Category: Coding & Algorithms

Difficulty: Medium

Interview Round: Onsite

Implement a round-robin load balancer that selects among service nodes, skipping unavailable nodes and wrapping around correctly. Fix typical pitfalls: avoid typos in status constants, ensure the current-index state persists correctly across calls (thread-safe, no unintended resets), and guarantee the algorithm never returns an unavailable node; add comprehensive unit tests to catch these cases. Then implement a consistent-hashing load balancer with virtual nodes; support node additions/removals with minimal key movement and demonstrate how you locate the next available node when the initial target is down. Compare the two approaches in terms of time/space complexity, rebalancing behavior, cache affinity, failure handling, hotspot risk, and typical production use cases.

Quick Answer: This question evaluates a candidate's ability to implement and reason about load balancing algorithms (round-robin and consistent hashing), covering competencies in data structures, hashing, concurrency, correctness, and unit testing.

Part 1: Round-Robin Load Balancer Simulator

Simulate a round-robin load balancer. Each node is a pair (node_id, status). Only the exact status 'UP' means the node is available; every other status must be treated as unavailable. You are also given start_index, which is the index of the last node selected before this simulation begins (-1 means no node has been selected yet). For each incoming request, move forward one position at a time, wrap around at the end, skip unavailable nodes, and return the first available node. If all nodes are unavailable, return None for that request and keep the current index unchanged. Return both the full selection sequence and the final current index.

Constraints

  • 0 <= len(nodes) <= 10^4
  • 0 <= requests <= 10^4
  • start_index is -1, or 0 <= start_index < len(nodes)
  • Node status is a string; only 'UP' counts as available

Examples

Input: ([('A', 'UP'), ('B', 'UP'), ('C', 'UP')], -1, 5)
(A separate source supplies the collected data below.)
-- ===== PORT B =====
def pvStepB (d : PySem.Dict Int (pvHit × Bool)) (h : pvHit) : PySem.Dict Int (pvHit × Bool) :=
  match d.get? h.1 with
  | none => d.insert h.1 (h, false)
  | some fc =>
      if !fc.2 && (h.2.2.2.2 != fc.1.2.2.2.2) then d.insert h.1 (fc.1, true) else d

def pvEmitB (out : List pvHit) (fc : pvHit × Bool) : List pvHit :=
  if fc.2 then out ++ [(fc.1.1, fc.1.2.1, fc.1.2.2.1, "CONFLICT", "other")]
  else out ++ [fc.1]

def merge_fragment_snp_evidence_alt (hits1 : List (Int × String × String × String × String)) (hits2 : List (Int × String × String × String × String)) : List (Int × String × String × String × String) :=
  let frag := (hits1 ++ hits2).foldl pvStepB PySem.Dict.empty
  frag.values.foldl pvEmitB []

-- ===== PRECONDITION & SPEC =====
def Spec_merge_fragment_snp_evidence (hits1 : List (Int × String × String × String × String)) (hits2 : List (Int × String × String × String × String)) (out : List (Int × String × String × String × String)) : Prop := out = merge_fragment_snp_evidence_alt hits1 hits2
instance (hits1 : List (Int × String × String × String × String)) (hits2 : List (Int × String × String × String × String)) (out : List (Int × String × String × String × String)) : Decidable (Spec_merge_fragment_snp_evidence hits1 hits2 out) := by unfold Spec_merge_fragment_snp_evidence; infer_instance

-- ===== CLAIM (what is proved, stated in full; the proofs are below) =====
def Claim_equal_merge_fragment_snp_evidence : Prop := ∀ (hits1 : List (Int × String × String × String × String)) (hits2 : List (Int × String × String × String × String)), Dom_merge_fragment_snp_evidence hits1 hits2 → Spec_merge_fragment_snp_evidence hits1 hits2 (merge_fragment_snp_evidence hits1 hits2)

-- ===== LEMMAS AND PROOFS =====

-- comparing a grouped evidence list (A's dict value) with B's (first hit, conflict flag)
def pvRel (l : List pvHit) : pvHit × Bool :=
  (l.headI, l.any (fun e => e.2.2.2.2 != l.headI.2.2.2.2))

-- the invariant tying A's dict to B's dict after the same prefix of hits
def pvInv (dA : PySem.Dict Int (List pvHit)) (dB : PySem.Dict Int (pvHit × Bool)) : Prop :=
  dA.keys.Nodup ∧ (∀ p ∈ dA.items, p.2 ≠ [] ∧ p.2.headI.1 = p.1) ∧
    dB.items = dA.items.map (fun p => (p.1, pvRel p.2))

lemma pvGetB (dA : PySem.Dict Int (List pvHit)) (dB : PySem.Dict Int (pvHit × Bool))
    (h : dB.items = dA.items.map (fun p => (p.1, pvRel p.2))) (k : Int) :
    dB.get? k = (dA.get? k).map pvRel := by
  simp only [PySem.Dict.get?, h, List.find?_map]
  rcases hf : dA.items.find? (fun p => p.1 == k) with _ | p
  · have : dA.items.find? ((fun p => p.1 == k) ∘ (fun p : Int × List pvHit => (p.1, pvRel p.2))) = none := by
      simpa [Function.comp] using hf
    simp [this, hf]
  · have : dA.items.find? ((fun p => p.1 == k) ∘ (fun p : Int × List pvHit => (p.1, pvRel p.2))) = some p := by
      simpa [Function.comp] using hf
    simp [this, hf]

lemma pvRel_append (l : List pvHit) (hne : l ≠ []) (x : pvHit) :
    pvRel (l ++ [x]) = ((pvRel l).1, (pvRel l).2 || (x.2.2.2.2 != (pvRel l).1.2.2.2.2)) := by
  cases l with
  | nil => exact absurd rfl hne
  | cons h t => simp [pvRel, List.any_append]

lemma pvInv_step (dA : PySem.Dict Int (List pvHit)) (dB : PySem.Dict Int (pvHit × Bool))
    (h : pvInv dA dB) (x : pvHit) : pvInv (pvStepA dA x) (pvStepB dB x) := by
  obtain ⟨hnd, hmem, hrel⟩ := h
  have hget := pvGetB dA dB hrel x.1
  rcases hA : dA.get? x.1 with _ | l
  · -- position not seen yet: both sides append a fresh entry
    have hcA : dA.contains x.1 = false := by
      rw [PySem.Dict.contains_eq_isSome_get?, hA]; rfl
    have hB : dB.get? x.1 = none := by rw [hget, hA]; rfl
    have hcB : dB.contains x.1 = false := by
      rw [PySem.Dict.contains_eq_isSome_get?, hB]; rfl
    have hitemsA : (pvStepA dA x).items = dA.items ++ [(x.1, [x])] := by
      simp [pvStepA, PySem.Dict.getD_of_not_contains _ _ hcA,
        PySem.Dict.items_insert_of_not_contains _ _ hcA]
    have hitemsB : (pvStepB dB x).items = dB.items ++ [(x.1, (x, false))] := by
      simp only [pvStepB, hB]
      exact PySem.Dict.items_insert_of_not_contains _ _ hcB
    refine ⟨?_, ?_, ?_⟩
    · simpa [pvStepA] using PySem.Dict.nodup_keys_insert _ _ _ hnd
    · intro p hp
      rw [hitemsA] at hp
      rcases List.mem_append.mp hp with hp | hp
      · exact hmem p hp
      · simp only [List.mem_singleton] at hp
        subst hp; exact ⟨by simp, by simp⟩
    · rw [hitemsA, hitemsB, List.map_append, hrel]
      simp [pvRel]
  · -- position already present with evidence list l
    have hcA : dA.contains x.1 = true := by
      rw [PySem.Dict.contains_eq_isSome_get?, hA]; rfl
    have hB : dB.get? x.1 = some (pvRel l) := by rw [hget, hA]; rfl
    have hcB : dB.contains x.1 = true := by
      rw [PySem.Dict.contains_eq_isSome_get?, hB]; rfl
    have hmemA : (x.1, l) ∈ dA.items := PySem.Dict.mem_items_of_get?_eq_some _ hA
    obtain ⟨hlne, hlhd⟩ := hmem (x.1, l) hmemA
    have hgd : dA.getD x.1 [] = l := PySem.Dict.getD_of_get?_eq_some _ _ hA
    have hitemsA : (pvStepA dA x).items =
        dA.items.map (fun p => if p.1 == x.1 then (x.1, l ++ [x]) else p) := by
      simp [pvStepA, hgd, PySem.Dict.items_insert_of_contains _ _ hcA]
    -- any item whose key is x.1 is exactly (x.1, l)
    have hkey : ∀ p ∈ dA.items, (p.1 == x.1) = true → p = (x.1, l) := by
      intro p hp hpk
      have hpk' : p.1 = x.1 := by simpa using hpk
      have := PySem.Dict.get?_of_mem_items dA (k := p.1) (v := p.2) (by simpa using hp) hnd
      rw [hpk', hA] at this
      have : p.2 = l := by simpa using this.symm
      calc p = (p.1, p.2) := rfl
        _ = (x.1, l) := by rw [hpk', this]
    have hrelapp := pvRel_append l hlne x
    refine ⟨?_, ?_, ?_⟩
    · simpa [pvStepA] using PySem.Dict.nodup_keys_insert _ _ _ hnd
    · intro p hp
      rw [hitemsA] at hp
      obtain ⟨q, hq, hpq⟩ := List.mem_map.mp hp
      by_cases hqk : (q.1 == x.1) = true
      · simp only [hqk, if_true] at hpq
        subst hpq
        refine ⟨by simp, ?_⟩
        have : (l ++ [x]).headI = l.headI := by
          cases l with | nil => exact absurd rfl hlne | cons a t => rfl
        simp [this, hlhd]
      · simp only [hqk] at hpq
        subst hpq; exact hmem q hq
    · rw [hitemsA]
      simp only [pvStepB, hB]
      by_cases hcond : (!(pvRel l).2 && (x.2.2.2.2 != (pvRel l).1.2.2.2.2)) = true
      · rw [if_pos hcond]
        rw [PySem.Dict.items_insert_of_contains _ _ hcB, hrel, List.map_map, List.map_map]
        refine List.map_congr_left (fun p hp => ?_)
        by_cases hpk : (p.1 == x.1) = true
        · have hpeq := hkey p hp hpk
          subst hpeq
          simp only [Function.comp, hpk, if_true, hrelapp]
          have hc : (pvRel l).2 = false := by
            rcases hc2 : (pvRel l).2 with _ | _
            · rfl
            · rw [hc2] at hcond; simp at hcond
          have hmm : (x.2.2.2.2 != (pvRel l).1.2.2.2.2) = true := by
            rcases hm2 : (x.2.2.2.2 != (pvRel l).1.2.2.2.2) with _ | _
            · rw [hm2] at hcond; simp at hcond
            · rfl
          simp [hc, hmm]
        · simp [Function.comp, hpk]
      · rw [if_neg hcond, hrel, List.map_map]
        refine List.map_congr_left (fun p hp => ?_)
        by_cases hpk : (p.1 == x.1) = true
        · have hpeq := hkey p hp hpk
          subst hpeq
          simp only [Function.comp, hpk, if_true, hrelapp]
          have hor : ((pvRel l).2 || (x.2.2.2.2 != (pvRel l).1.2.2.2.2)) = (pvRel l).2 := by
            rcases hc2 : (pvRel l).2 with _ | _
            · rcases hm2 : (x.2.2.2.2 != (pvRel l).1.2.2.2.2) with _ | _
              · rfl
              · exfalso; apply hcond; rw [hc2, hm2]; rfl
            · rfl
          simp [hor]
        · simp [Function.comp, hpk]

lemma pvInv_fold (L : List pvHit) (dA : PySem.Dict Int (List pvHit)) (dB : PySem.Dict Int (pvHit × Bool))
    (h : pvInv dA dB) : pvInv (L.foldl pvStepA dA) (L.foldl pvStepB dB) := by
  induction L generalizing dA dB with
  | nil => exact h
  | cons x t ih => exact ih _ _ (pvInv_step _ _ h x)

-- the per-position value A emits
def pvCallA (p : Int × List pvHit) : pvHit :=
  if p.2.length == 1 then p.2.headI
  else
    if (PySem.Set.ofList (p.2.map (fun e => e.2.2.2.2))).length == 1 then
      (p.1, p.2.headI.2.1, p.2.headI.2.2.1, p.2.headI.2.2.2.1,
        (PySem.Set.ofList (p.2.map (fun e => e.2.2.2.2))).headI)
    else (p.1, p.2.headI.2.1, p.2.headI.2.2.1, "CONFLICT", "other")

-- the per-position value B emits
def pvCallB (fc : pvHit × Bool) : pvHit :=
  if fc.2 then (fc.1.1, fc.1.2.1, fc.1.2.2.1, "CONFLICT", "other") else fc.1

lemma pvMergeA_eq (m : List pvHit) (p : Int × List pvHit) : pvMergeA m p = m ++ [pvCallA p] := by
  simp only [pvMergeA, pvCallA]; split_ifs <;> rfl

lemma pvEmitB_eq (m : List pvHit) (fc : pvHit × Bool) : pvEmitB m fc = m ++ [pvCallB fc] := by
  simp only [pvEmitB, pvCallB]; split_ifs <;> rfl

lemma pvFold_append {α β : Type} (l : List α) (f : α → β) (g : List β → α → List β)
    (hg : ∀ m x, g m x = m ++ [f x]) (acc : List β) :
    l.foldl g acc = acc ++ l.map f := by
  induction l generalizing acc with
  | nil => simp
  | cons x t ih => simp [hg, ih, List.append_assoc]

lemma pvSet_fold_const (a : String) : ∀ (xs : List String), (∀ x ∈ xs, x = a) →
    xs.foldl PySem.Set.add [a] = [a] := by
  intro xs h
  induction xs with
  | nil => rfl
  | cons x t ih =>
      have hx : x = a := h x (by simp)
      have : PySem.Set.add [a] x = [a] := by simp [PySem.Set.add, PySem.Set.contains, hx]
      simp only [List.foldl_cons, this]
      exact ih (fun y hy => h y (by simp [hy]))

lemma pvSet_all_eq (a : String) (xs : List String) (hne : xs ≠ []) (h : ∀ x ∈ xs, x = a) :
    PySem.Set.ofList xs = [a] := by
  cases xs with
  | nil => exact absurd rfl hne
  | cons x t =>
      have hx : x = a := h x (by simp)
      simp only [PySem.Set.ofList, List.foldl_cons, hx]
      exact pvSet_fold_const a t (fun y hy => h y (by simp [hy]))

lemma pvSet_two_mem {x y : String} {xs : List String} (hx : x ∈ PySem.Set.ofList xs)
    (hy : y ∈ PySem.Set.ofList xs) (hxy : x ≠ y) :
    ((PySem.Set.ofList xs).length == 1) = false := by
  rcases hlen : (PySem.Set.ofList xs).length == 1 with _ | _
  · rfl
  · exfalso
    obtain ⟨z, hz⟩ := List.length_eq_one_iff.mp (by simpa using hlen)
    rw [hz] at hx hy
    simp only [List.mem_singleton] at hx hy
    exact hxy (hx.trans hy.symm)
Expected Output: (['A', 'B', 'C', 'A', 'B'], 1)

Explanation: Normal round-robin over three healthy nodes.

Input: ([('A', 'UP'), ('B', 'DOWN'), ('C', 'UP')], -1, 4)

Expected Output: (['A', 'C', 'A', 'C'], 2)

Explanation: Node B is skipped every time, and the index must persist across picks.

Input: ([('A', 'DOWN'), ('B', 'BROKEN')], -1, 3)

Expected Output: ([None, None, None], -1)

Explanation: Only the exact string 'UP' is available; all requests fail safely.

Input: ([], -1, 2)

Expected Output: ([None, None], -1)

Explanation: Edge case: empty node list.

Solution

def solution(nodes, start_index, requests):
    n = len(nodes)
    current_index = start_index
    selected = []

    for _ in range(requests):
        if n == 0:
            selected.append(None)
            continue

        found = False
        for step in range(1, n + 1):
            idx = (current_index + step) % n
            if nodes[idx][1] == "UP":
                selected.append(nodes[idx][0])
                current_index = idx
                found = True
                break

        if not found:
            selected.append(None)

    return selected, current_index

Time complexity: O(requests * n), where n = len(nodes). Space complexity: O(requests).

Hints

  1. Do not reset the index for every request; it should continue from the last successful selection.
  2. For one request, you never need to inspect more than n nodes. If none are 'UP', append None.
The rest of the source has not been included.